====== Source data

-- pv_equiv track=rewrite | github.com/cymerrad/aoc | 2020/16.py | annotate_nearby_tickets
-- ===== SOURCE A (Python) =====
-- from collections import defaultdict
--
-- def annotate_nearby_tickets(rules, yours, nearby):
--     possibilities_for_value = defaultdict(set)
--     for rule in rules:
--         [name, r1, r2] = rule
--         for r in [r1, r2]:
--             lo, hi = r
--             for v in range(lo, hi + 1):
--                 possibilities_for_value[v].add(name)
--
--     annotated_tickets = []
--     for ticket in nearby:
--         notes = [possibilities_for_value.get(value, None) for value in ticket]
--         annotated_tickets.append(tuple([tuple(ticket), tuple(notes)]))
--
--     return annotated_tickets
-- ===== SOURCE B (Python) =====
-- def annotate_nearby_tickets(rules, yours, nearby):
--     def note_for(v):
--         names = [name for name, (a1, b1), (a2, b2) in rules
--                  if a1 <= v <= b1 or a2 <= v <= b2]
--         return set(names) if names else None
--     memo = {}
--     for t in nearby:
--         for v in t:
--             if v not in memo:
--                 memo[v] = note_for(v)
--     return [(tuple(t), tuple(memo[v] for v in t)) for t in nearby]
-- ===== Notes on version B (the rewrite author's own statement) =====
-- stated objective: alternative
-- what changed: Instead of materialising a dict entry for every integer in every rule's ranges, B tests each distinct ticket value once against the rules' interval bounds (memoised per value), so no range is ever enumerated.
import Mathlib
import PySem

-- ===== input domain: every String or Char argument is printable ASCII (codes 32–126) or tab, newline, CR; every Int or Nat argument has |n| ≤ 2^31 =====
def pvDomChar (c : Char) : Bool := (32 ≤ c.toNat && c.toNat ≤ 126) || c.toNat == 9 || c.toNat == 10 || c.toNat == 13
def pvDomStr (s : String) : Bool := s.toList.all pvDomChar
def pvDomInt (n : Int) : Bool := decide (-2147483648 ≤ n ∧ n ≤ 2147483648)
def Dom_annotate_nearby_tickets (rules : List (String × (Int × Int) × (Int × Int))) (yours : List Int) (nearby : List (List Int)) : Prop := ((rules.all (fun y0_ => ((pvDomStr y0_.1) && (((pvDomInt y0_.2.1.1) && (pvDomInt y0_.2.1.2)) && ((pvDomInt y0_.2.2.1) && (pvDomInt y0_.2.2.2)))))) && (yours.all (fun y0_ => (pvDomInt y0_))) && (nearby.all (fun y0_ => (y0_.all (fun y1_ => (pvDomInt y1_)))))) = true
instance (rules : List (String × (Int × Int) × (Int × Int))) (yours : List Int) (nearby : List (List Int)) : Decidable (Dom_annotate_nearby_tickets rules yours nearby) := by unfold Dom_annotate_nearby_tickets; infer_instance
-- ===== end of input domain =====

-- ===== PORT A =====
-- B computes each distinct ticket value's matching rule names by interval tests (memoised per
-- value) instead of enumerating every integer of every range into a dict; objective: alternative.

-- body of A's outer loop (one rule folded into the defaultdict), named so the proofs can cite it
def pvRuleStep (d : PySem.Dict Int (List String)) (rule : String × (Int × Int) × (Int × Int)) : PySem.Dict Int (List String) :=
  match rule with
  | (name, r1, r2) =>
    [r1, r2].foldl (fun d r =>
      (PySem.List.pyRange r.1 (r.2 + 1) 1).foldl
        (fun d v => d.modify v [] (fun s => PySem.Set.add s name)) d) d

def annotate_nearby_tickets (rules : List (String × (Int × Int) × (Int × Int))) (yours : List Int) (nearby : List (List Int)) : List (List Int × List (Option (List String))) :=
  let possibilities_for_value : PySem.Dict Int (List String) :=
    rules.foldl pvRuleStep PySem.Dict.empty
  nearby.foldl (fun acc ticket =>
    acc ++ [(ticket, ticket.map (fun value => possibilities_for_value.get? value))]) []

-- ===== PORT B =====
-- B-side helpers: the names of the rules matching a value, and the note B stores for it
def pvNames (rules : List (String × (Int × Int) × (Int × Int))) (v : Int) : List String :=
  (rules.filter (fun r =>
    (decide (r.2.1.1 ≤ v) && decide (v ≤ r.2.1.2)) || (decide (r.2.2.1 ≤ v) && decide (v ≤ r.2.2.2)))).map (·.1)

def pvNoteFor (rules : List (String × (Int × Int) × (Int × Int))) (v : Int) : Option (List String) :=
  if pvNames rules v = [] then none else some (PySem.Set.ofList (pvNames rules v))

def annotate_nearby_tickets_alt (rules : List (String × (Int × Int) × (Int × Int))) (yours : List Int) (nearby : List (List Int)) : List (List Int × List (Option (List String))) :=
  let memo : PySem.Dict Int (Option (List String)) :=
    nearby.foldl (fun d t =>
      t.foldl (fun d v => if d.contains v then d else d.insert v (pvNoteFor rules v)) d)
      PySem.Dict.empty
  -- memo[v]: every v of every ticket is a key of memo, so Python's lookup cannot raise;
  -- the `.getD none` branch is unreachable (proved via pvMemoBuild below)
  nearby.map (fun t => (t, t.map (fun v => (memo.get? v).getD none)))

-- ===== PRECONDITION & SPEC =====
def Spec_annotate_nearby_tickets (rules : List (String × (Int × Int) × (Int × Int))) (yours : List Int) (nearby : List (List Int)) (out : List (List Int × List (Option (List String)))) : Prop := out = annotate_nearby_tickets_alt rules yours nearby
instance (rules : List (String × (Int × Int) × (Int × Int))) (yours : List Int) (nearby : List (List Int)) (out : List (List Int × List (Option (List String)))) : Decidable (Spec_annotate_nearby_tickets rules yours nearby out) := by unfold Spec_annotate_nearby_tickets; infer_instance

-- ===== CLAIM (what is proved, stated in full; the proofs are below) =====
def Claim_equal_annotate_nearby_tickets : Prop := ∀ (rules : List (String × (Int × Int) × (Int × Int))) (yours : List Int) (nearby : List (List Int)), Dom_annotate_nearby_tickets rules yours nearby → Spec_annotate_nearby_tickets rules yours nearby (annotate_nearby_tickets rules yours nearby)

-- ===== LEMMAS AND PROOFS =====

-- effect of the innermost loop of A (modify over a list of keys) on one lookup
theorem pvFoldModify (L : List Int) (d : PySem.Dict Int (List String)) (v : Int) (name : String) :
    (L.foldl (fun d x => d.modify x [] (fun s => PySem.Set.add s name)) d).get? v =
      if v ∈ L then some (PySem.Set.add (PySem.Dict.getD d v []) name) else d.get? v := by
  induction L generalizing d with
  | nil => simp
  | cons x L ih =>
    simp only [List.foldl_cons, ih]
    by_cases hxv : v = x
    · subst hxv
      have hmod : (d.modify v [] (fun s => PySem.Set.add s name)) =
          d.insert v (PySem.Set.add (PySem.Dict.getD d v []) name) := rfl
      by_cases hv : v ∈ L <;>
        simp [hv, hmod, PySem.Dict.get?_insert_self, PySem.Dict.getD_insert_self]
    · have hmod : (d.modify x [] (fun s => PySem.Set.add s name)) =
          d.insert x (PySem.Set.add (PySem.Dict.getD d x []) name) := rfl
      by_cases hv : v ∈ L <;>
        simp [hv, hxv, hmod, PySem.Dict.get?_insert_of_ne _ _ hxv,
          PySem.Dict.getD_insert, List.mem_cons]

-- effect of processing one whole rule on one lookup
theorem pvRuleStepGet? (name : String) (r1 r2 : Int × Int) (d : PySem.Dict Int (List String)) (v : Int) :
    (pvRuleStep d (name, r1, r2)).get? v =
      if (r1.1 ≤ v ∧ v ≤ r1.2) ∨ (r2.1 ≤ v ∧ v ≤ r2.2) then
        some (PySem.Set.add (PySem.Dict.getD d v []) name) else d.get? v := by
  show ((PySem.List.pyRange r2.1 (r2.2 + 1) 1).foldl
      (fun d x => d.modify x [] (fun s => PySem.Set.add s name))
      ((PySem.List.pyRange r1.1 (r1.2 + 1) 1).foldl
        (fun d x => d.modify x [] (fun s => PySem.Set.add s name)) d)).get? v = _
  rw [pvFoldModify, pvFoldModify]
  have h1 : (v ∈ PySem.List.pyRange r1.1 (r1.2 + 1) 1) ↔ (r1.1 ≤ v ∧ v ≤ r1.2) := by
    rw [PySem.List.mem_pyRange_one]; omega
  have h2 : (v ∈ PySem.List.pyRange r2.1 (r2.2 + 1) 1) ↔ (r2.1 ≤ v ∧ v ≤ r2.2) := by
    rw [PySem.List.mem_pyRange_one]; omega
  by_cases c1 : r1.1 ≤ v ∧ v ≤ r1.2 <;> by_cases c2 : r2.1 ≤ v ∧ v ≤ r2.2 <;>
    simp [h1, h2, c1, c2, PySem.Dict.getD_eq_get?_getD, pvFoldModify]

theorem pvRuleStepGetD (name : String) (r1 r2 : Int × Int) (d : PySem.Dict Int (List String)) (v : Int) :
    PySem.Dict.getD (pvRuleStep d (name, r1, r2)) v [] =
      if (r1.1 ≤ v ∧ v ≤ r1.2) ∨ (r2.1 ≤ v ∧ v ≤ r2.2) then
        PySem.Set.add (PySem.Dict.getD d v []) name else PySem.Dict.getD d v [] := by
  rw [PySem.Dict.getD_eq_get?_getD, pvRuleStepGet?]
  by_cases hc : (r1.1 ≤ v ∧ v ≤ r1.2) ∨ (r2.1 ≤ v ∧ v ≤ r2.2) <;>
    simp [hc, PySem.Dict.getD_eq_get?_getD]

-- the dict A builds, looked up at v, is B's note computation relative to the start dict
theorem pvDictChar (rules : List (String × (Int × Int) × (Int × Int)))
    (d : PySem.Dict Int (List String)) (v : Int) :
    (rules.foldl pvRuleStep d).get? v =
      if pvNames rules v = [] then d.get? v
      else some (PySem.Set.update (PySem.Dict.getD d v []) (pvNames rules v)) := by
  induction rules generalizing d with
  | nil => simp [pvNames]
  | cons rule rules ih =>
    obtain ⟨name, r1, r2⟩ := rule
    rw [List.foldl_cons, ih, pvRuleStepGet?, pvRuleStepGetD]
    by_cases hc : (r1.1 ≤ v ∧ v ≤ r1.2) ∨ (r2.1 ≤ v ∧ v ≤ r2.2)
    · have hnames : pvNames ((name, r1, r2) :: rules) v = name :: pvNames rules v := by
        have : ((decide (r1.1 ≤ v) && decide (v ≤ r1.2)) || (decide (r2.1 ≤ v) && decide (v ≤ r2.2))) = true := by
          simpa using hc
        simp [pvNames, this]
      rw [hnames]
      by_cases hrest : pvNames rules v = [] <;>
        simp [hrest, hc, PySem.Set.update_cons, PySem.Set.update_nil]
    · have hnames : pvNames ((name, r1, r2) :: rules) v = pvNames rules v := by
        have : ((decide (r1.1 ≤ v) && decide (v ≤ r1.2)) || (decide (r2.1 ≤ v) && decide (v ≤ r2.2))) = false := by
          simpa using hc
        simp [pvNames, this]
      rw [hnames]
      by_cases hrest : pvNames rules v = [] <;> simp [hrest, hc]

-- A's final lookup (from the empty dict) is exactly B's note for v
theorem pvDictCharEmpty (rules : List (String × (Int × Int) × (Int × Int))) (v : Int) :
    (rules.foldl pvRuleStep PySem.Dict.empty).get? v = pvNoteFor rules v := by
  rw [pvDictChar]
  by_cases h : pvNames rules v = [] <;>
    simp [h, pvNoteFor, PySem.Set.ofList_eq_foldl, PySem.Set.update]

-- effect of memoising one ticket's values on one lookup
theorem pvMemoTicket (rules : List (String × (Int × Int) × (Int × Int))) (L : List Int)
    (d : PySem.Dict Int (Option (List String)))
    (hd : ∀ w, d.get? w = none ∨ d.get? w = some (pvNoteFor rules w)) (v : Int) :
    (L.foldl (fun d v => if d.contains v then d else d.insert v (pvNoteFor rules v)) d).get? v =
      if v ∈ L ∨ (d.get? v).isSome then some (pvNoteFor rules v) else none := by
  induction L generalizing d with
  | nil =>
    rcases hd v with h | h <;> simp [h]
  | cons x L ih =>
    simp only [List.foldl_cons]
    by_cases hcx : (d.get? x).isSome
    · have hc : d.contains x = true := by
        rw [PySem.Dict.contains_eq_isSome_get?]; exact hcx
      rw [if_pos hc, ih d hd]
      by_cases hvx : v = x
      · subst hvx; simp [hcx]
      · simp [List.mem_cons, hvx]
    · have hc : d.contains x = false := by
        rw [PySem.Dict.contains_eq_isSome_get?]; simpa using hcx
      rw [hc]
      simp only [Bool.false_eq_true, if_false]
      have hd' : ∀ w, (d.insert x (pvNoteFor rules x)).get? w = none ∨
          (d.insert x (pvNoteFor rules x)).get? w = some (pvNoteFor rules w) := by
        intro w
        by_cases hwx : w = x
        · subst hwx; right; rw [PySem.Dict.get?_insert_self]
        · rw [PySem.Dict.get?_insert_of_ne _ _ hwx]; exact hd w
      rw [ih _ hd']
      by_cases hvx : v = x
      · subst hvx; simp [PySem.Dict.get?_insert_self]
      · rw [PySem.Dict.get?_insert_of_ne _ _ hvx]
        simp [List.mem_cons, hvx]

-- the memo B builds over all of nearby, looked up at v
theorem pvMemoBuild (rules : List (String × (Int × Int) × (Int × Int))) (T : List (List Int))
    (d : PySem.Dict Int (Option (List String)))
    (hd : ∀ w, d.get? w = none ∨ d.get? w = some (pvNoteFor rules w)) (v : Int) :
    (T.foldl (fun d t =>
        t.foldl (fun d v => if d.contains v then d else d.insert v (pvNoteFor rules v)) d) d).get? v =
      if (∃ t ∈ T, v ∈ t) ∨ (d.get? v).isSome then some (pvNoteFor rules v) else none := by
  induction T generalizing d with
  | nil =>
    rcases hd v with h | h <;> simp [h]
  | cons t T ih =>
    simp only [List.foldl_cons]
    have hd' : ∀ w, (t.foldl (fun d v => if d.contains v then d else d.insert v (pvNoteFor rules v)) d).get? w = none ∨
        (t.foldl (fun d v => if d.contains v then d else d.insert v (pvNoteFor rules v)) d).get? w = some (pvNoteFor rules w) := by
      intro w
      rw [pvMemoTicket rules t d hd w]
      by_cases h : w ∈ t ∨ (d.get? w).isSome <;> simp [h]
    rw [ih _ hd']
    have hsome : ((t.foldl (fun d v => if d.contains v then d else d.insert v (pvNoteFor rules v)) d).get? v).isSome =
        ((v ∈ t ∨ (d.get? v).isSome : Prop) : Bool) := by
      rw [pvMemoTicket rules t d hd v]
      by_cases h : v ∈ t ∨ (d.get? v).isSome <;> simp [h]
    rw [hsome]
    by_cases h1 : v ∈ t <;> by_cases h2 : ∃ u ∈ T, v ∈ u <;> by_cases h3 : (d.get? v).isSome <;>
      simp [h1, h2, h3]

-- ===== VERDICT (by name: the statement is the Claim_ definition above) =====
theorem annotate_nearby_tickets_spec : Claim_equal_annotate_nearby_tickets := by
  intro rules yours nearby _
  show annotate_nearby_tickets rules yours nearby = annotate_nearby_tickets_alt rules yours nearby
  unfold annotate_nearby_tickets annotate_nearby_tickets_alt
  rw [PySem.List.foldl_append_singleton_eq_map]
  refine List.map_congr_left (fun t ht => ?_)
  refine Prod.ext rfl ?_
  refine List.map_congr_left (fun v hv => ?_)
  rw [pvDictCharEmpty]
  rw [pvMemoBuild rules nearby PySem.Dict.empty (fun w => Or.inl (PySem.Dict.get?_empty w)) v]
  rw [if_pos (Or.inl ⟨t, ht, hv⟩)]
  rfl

============
====== Source data

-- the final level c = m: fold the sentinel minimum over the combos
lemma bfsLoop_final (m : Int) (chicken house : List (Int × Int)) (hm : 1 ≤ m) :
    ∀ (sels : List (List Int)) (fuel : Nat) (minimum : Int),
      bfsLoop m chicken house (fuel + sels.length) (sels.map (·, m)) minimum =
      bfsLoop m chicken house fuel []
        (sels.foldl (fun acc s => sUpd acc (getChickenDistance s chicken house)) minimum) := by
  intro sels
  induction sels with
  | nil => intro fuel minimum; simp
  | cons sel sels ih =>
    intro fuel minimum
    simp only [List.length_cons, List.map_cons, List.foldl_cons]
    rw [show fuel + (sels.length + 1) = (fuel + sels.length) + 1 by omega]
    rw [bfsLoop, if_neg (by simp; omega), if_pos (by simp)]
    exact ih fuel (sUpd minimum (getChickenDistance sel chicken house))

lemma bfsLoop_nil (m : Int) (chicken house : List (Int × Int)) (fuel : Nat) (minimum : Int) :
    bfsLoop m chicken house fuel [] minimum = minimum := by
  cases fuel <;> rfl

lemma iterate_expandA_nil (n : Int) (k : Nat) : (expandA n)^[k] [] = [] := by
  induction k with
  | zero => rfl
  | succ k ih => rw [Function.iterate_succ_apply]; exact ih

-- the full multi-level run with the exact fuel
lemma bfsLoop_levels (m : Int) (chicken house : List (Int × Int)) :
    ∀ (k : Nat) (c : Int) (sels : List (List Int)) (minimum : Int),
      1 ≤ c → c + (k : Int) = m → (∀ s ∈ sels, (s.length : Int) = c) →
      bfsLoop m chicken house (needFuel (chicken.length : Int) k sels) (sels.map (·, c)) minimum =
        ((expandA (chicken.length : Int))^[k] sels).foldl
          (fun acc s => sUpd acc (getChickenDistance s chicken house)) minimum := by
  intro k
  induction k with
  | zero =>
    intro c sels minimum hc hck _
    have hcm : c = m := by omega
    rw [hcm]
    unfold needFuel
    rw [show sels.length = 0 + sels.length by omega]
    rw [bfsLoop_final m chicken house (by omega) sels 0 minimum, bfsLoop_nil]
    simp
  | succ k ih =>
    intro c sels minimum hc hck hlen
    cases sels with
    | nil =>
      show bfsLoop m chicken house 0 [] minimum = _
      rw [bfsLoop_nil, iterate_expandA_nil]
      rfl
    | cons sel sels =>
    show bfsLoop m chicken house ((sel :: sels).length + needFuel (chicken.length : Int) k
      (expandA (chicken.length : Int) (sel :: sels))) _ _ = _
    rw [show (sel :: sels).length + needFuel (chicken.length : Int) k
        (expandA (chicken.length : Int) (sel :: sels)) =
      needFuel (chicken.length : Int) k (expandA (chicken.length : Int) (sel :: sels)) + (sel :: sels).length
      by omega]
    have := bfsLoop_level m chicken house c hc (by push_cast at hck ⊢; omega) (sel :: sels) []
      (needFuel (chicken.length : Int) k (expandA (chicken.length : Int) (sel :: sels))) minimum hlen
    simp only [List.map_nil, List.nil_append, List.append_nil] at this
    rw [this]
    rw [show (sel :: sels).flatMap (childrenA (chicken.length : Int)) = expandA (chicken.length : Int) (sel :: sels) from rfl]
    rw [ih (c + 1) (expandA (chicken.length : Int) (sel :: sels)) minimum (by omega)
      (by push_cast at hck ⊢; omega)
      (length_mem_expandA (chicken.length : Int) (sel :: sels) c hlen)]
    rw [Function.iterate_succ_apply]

============

→ **Work instructions**: Of the entries listed above, reproduce only the lines starting at the line containing "sel sels ih =>" and ending at the line containing "cases fuel <;> rfl". Include both, exactly as they stand.

→ **Answer to this task**:
  | cons sel sels ih =>
    intro fuel minimum
    simp only [List.length_cons, List.map_cons, List.foldl_cons]
    rw [show fuel + (sels.length + 1) = (fuel + sels.length) + 1 by omega]
    rw [bfsLoop, if_neg (by simp; omega), if_pos (by simp)]
    exact ih fuel (sUpd minimum (getChickenDistance sel chicken house))

lemma bfsLoop_nil (m : Int) (chicken house : List (Int × Int)) (fuel : Nat) (minimum : Int) :
    bfsLoop m chicken house fuel [] minimum = minimum := by
  cases fuel <;> rfl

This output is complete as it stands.